- _Task description_: Only the lines below between the ones containing "-- ===== SOURCE A" and "monitoring requirements based", inclusive, are to be reproduced, each exactly as it stands.

[Data entries]
-- ===== PORT B =====
-- literal port of Source B: result initialised to {t: {} for t in timesteps}; divisions grouped by timestep once,
-- links grouped by source once per needed timestep; one pass over each.
def getDivisionsPerTimestep_alt (divisions : List (Int × Int)) (linksPerTimestep : List (String × List (Int × Int))) (timesteps : List String) (withDivisions : Bool) : List (String × List (Int × List Int)) :=
  let result := timesteps.foldl (fun (acc : PySem.Dict String (PySem.Dict Int (List Int))) t => acc.insert t PySem.Dict.empty) PySem.Dict.empty
  let result :=
    if withDivisions && !divisions.isEmpty then
      let parentsByTime := divisions.foldl (fun (d : PySem.Dict Int (List Int)) p => d.modify p.1 [] (fun l => l ++ [p.2])) PySem.Dict.empty
      timesteps.foldl
        (fun acc t =>
          let parents := parentsByTime.getD ((PySem.Int.ofStr? t).getD 0 - 1) []
          if parents.isEmpty then acc
          else
            let childrenBySource := (pyLinksAt linksPerTimestep t).foldl (fun (d : PySem.Dict Int (List Int)) q => d.modify q.1 [] (fun l => l ++ [q.2])) PySem.Dict.empty
            acc.insert t (parents.foldl (fun (inner : PySem.Dict Int (List Int)) di => inner.insert di (childrenBySource.getD di [])) PySem.Dict.empty))
        result
    else result
  result.items.map (fun p => (p.1, p.2.items))
-- pv_equiv track=rewrite | github.com/Oluseyi-Kofoworola/gitops2-healthcare-intelligence-git-commit | tools/healthcare_commit_generator.py | _generate_monitoring_plan
-- ===== SOURCE A (Python) =====
-- from typing import List, Dict, Any, Optional, Tuple
--
-- def _generate_monitoring_plan(files: List[str]) -> str:
--     """Generate monitoring requirements based on affected components"""
--     if any("api" in f.lower() for f in files):
--         return "API response times, error rates, authentication metrics"
--     elif any(keyword in f.lower() for f in files for keyword in ["database", "db"]):
--         return "Database performance, query times, connection pools"
--     elif any("payment" in f.lower() for f in files):
--         return "Transaction success rate, payment latency, security events"
--     elif any(keyword in f.lower() for f in files for keyword in ["phi", "patient"]):
--         return "PHI access logs, encryption status, audit trail completeness"
--     return "Application metrics, system health, user experience"
-- ===== SOURCE B (Python) =====
-- GROUPS = [("api", ["api"]),
--           ("db", ["database", "db"]),
--           ("payment", ["payment"]),
--           ("phi", ["phi", "patient"])]
--
-- PRIORITY = [("api", "API response times, error rates, authentication metrics"),
--             ("db", "Database performance, query times, connection pools"),
--             ("payment", "Transaction success rate, payment latency, security events"),
--             ("phi", "PHI access logs, encryption status, audit trail completeness")]
--
-- def _generate_monitoring_plan(files):
--     cats = set()
--     for f in files:
--         low = f.lower()
--         for cat, kws in GROUPS:
--             if any(k in low for k in kws):
--                 cats.add(cat)
--     for cat, msg in PRIORITY:
--         if cat in cats:
--             return msg
--     return "Application metrics, system health, user experience"
-- ===== Notes on version B (the rewrite author's own statement) =====
-- stated objective: alternative
-- what changed: One pass over the files builds a set of matched category keys (lowercasing each filename once), then a fixed priority-ordered table is scanned for the first matched category, replacing A's four separate any-scans over the whole list.
import Mathlib
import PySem

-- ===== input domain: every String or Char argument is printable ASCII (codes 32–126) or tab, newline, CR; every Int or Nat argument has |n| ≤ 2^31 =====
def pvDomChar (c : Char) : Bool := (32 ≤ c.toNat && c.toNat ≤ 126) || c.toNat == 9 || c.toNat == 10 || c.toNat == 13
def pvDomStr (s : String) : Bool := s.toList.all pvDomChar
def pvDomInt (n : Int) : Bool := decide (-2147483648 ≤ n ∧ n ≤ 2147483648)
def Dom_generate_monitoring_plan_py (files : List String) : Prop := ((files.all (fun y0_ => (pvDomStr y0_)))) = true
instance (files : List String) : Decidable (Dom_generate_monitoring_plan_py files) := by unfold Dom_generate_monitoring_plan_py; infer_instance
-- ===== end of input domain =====

-- B replaces A's four repeated any-scans by one pass that builds a set of matched
-- category keys and then scans a fixed priority table (objective: alternative decomposition).

-- ===== PORT A =====
def generate_monitoring_plan_py (files : List String) : String :=
  if files.any (fun f => PySem.Str.isIn "api" (PySem.Str.lower f)) then
    "API response times, error rates, authentication metrics"
  else if files.any (fun f => ["database", "db"].any (fun k => PySem.Str.isIn k (PySem.Str.lower f))) then
    "Database performance, query times, connection pools"
  else if files.any (fun f => PySem.Str.isIn "payment" (PySem.Str.lower f)) then
    "Transaction success rate, payment latency, security events"
  else if files.any (fun f => ["phi", "patient"].any (fun k => PySem.Str.isIn k (PySem.Str.lower f))) then
    "PHI access logs, encryption status, audit trail completeness"
  else
    "Application metrics, system health, user experience"

-- ===== PORT B =====
def pvGroups : List (String × List String) :=
  [("api", ["api"]), ("db", ["database", "db"]), ("payment", ["payment"]), ("phi", ["phi", "patient"])]

def pvPriority : List (String × String) :=
  [("api", "API response times, error rates, authentication metrics"),
   ("db", "Database performance, query times, connection pools"),
   ("payment", "Transaction success rate, payment latency, security events"),
   ("phi", "PHI access logs, encryption status, audit trail completeness")]

def pvStep (s : PySem.Set String) (f : String) : PySem.Set String :=
  let low := PySem.Str.lower f
  pvGroups.foldl (fun s p => if p.2.any (fun k => PySem.Str.isIn k low) then PySem.Set.add s p.1 else s) s

def generate_monitoring_plan_py_alt (files : List String) : String :=
  let cats := files.foldl pvStep PySem.Set.empty
  match pvPriority.find? (fun p => PySem.Set.contains cats p.1) with
  | some p => p.2
  | none => "Application metrics, system health, user experience"

-- ===== PRECONDITION & SPEC =====
def Spec_generate_monitoring_plan_py (files : List String) (out : String) : Prop := out = generate_monitoring_plan_py_alt files
instance (files : List String) (out : String) : Decidable (Spec_generate_monitoring_plan_py files out) := by unfold Spec_generate_monitoring_plan_py; infer_instance

-- ===== CLAIM (what is proved, stated in full; the proofs are below) =====
def Claim_equal_generate_monitoring_plan_py : Prop := ∀ (files : List String), Dom_generate_monitoring_plan_py files → Spec_generate_monitoring_plan_py files (generate_monitoring_plan_py files)

-- ===== LEMMAS AND PROOFS =====

lemma pv_mem_condAdd (groups : List (String × List String)) (C : String × List String → Bool)
    (s : PySem.Set String) (x : String) :
    x ∈ groups.foldl (fun s p => if C p then PySem.Set.add s p.1 else s) s
      ↔ x ∈ s ∨ ∃ p ∈ groups, C p = true ∧ x = p.1 := by
  induction groups generalizing s with
  | nil => simp
  | cons p rest ih =>
      rw [List.foldl_cons]
      by_cases hc : C p = true
      · rw [if_pos hc, ih]
        simp only [PySem.Set.mem_add, List.exists_mem_cons_iff]
        tauto
      · rw [if_neg hc, ih]
        simp only [List.exists_mem_cons_iff]
        tauto

lemma pv_mem_step (s : PySem.Set String) (f x : String) :
    x ∈ pvStep s f ↔ x ∈ s ∨ ∃ p ∈ pvGroups,
      (p.2.any (fun k => PySem.Str.isIn k (PySem.Str.lower f))) = true ∧ x = p.1 := by
  unfold pvStep
  exact pv_mem_condAdd pvGroups (fun p => p.2.any (fun k => PySem.Str.isIn k (PySem.Str.lower f))) s x

lemma pv_mem_fold (files : List String) (s : PySem.Set String) (x : String) :
    x ∈ files.foldl pvStep s ↔ x ∈ s ∨ ∃ f ∈ files, ∃ p ∈ pvGroups,
      (p.2.any (fun k => PySem.Str.isIn k (PySem.Str.lower f))) = true ∧ x = p.1 := by
  induction files generalizing s with
  | nil => simp
  | cons f rest ih =>
      rw [List.foldl_cons, ih, pv_mem_step]
      rw [List.exists_mem_cons_iff, or_assoc]

lemma pv_contains_api (files : List String) :
    PySem.Set.contains (files.foldl pvStep PySem.Set.empty) "api"
      = files.any (fun f => PySem.Str.isIn "api" (PySem.Str.lower f)) := by
  rw [Bool.eq_iff_iff, PySem.Set.contains_iff, pv_mem_fold, List.any_eq_true]
  simp [pvGroups, PySem.Set.empty]

lemma pv_contains_db (files : List String) :
    PySem.Set.contains (files.foldl pvStep PySem.Set.empty) "db"
      = files.any (fun f => ["database", "db"].any (fun k => PySem.Str.isIn k (PySem.Str.lower f))) := by
  rw [Bool.eq_iff_iff, PySem.Set.contains_iff, pv_mem_fold, List.any_eq_true]
  simp [pvGroups, PySem.Set.empty]

lemma pv_contains_payment (files : List String) :
    PySem.Set.contains (files.foldl pvStep PySem.Set.empty) "payment"
      = files.any (fun f => PySem.Str.isIn "payment" (PySem.Str.lower f)) := by
  rw [Bool.eq_iff_iff, PySem.Set.contains_iff, pv_mem_fold, List.any_eq_true]
  simp [pvGroups, PySem.Set.empty]

lemma pv_contains_phi (files : List String) :
    PySem.Set.contains (files.foldl pvStep PySem.Set.empty) "phi"
      = files.any (fun f => ["phi", "patient"].any (fun k => PySem.Str.isIn k (PySem.Str.lower f))) := by
  rw [Bool.eq_iff_iff, PySem.Set.contains_iff, pv_mem_fold, List.any_eq_true]
  simp [pvGroups, PySem.Set.empty]

-- ===== VERDICT (by name: the statement is the Claim_ definition above) =====
theorem generate_monitoring_plan_py_spec : Claim_equal_generate_monitoring_plan_py := by
  intro files _
  show _ = generate_monitoring_plan_py_alt files
  simp only [generate_monitoring_plan_py, generate_monitoring_plan_py_alt, pvPriority, List.find?]
  rw [pv_contains_api, pv_contains_db, pv_contains_payment, pv_contains_phi]
  generalize files.any (fun f => PySem.Str.isIn "api" (PySem.Str.lower f)) = a
  generalize files.any (fun f => ["database", "db"].any (fun k => PySem.Str.isIn k (PySem.Str.lower f))) = b
  generalize files.any (fun f => PySem.Str.isIn "payment" (PySem.Str.lower f)) = c
  generalize files.any (fun f => ["phi", "patient"].any (fun k => PySem.Str.isIn k (PySem.Str.lower f))) = d
  cases a <;> cases b <;> cases c <;> cases d <;> rfl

- _Completed exercise_:
-- ===== SOURCE A (Python) =====
-- from typing import List, Dict, Any, Optional, Tuple
--
-- def _generate_monitoring_plan(files: List[str]) -> str:
--     """Generate monitoring requirements based on affected components"""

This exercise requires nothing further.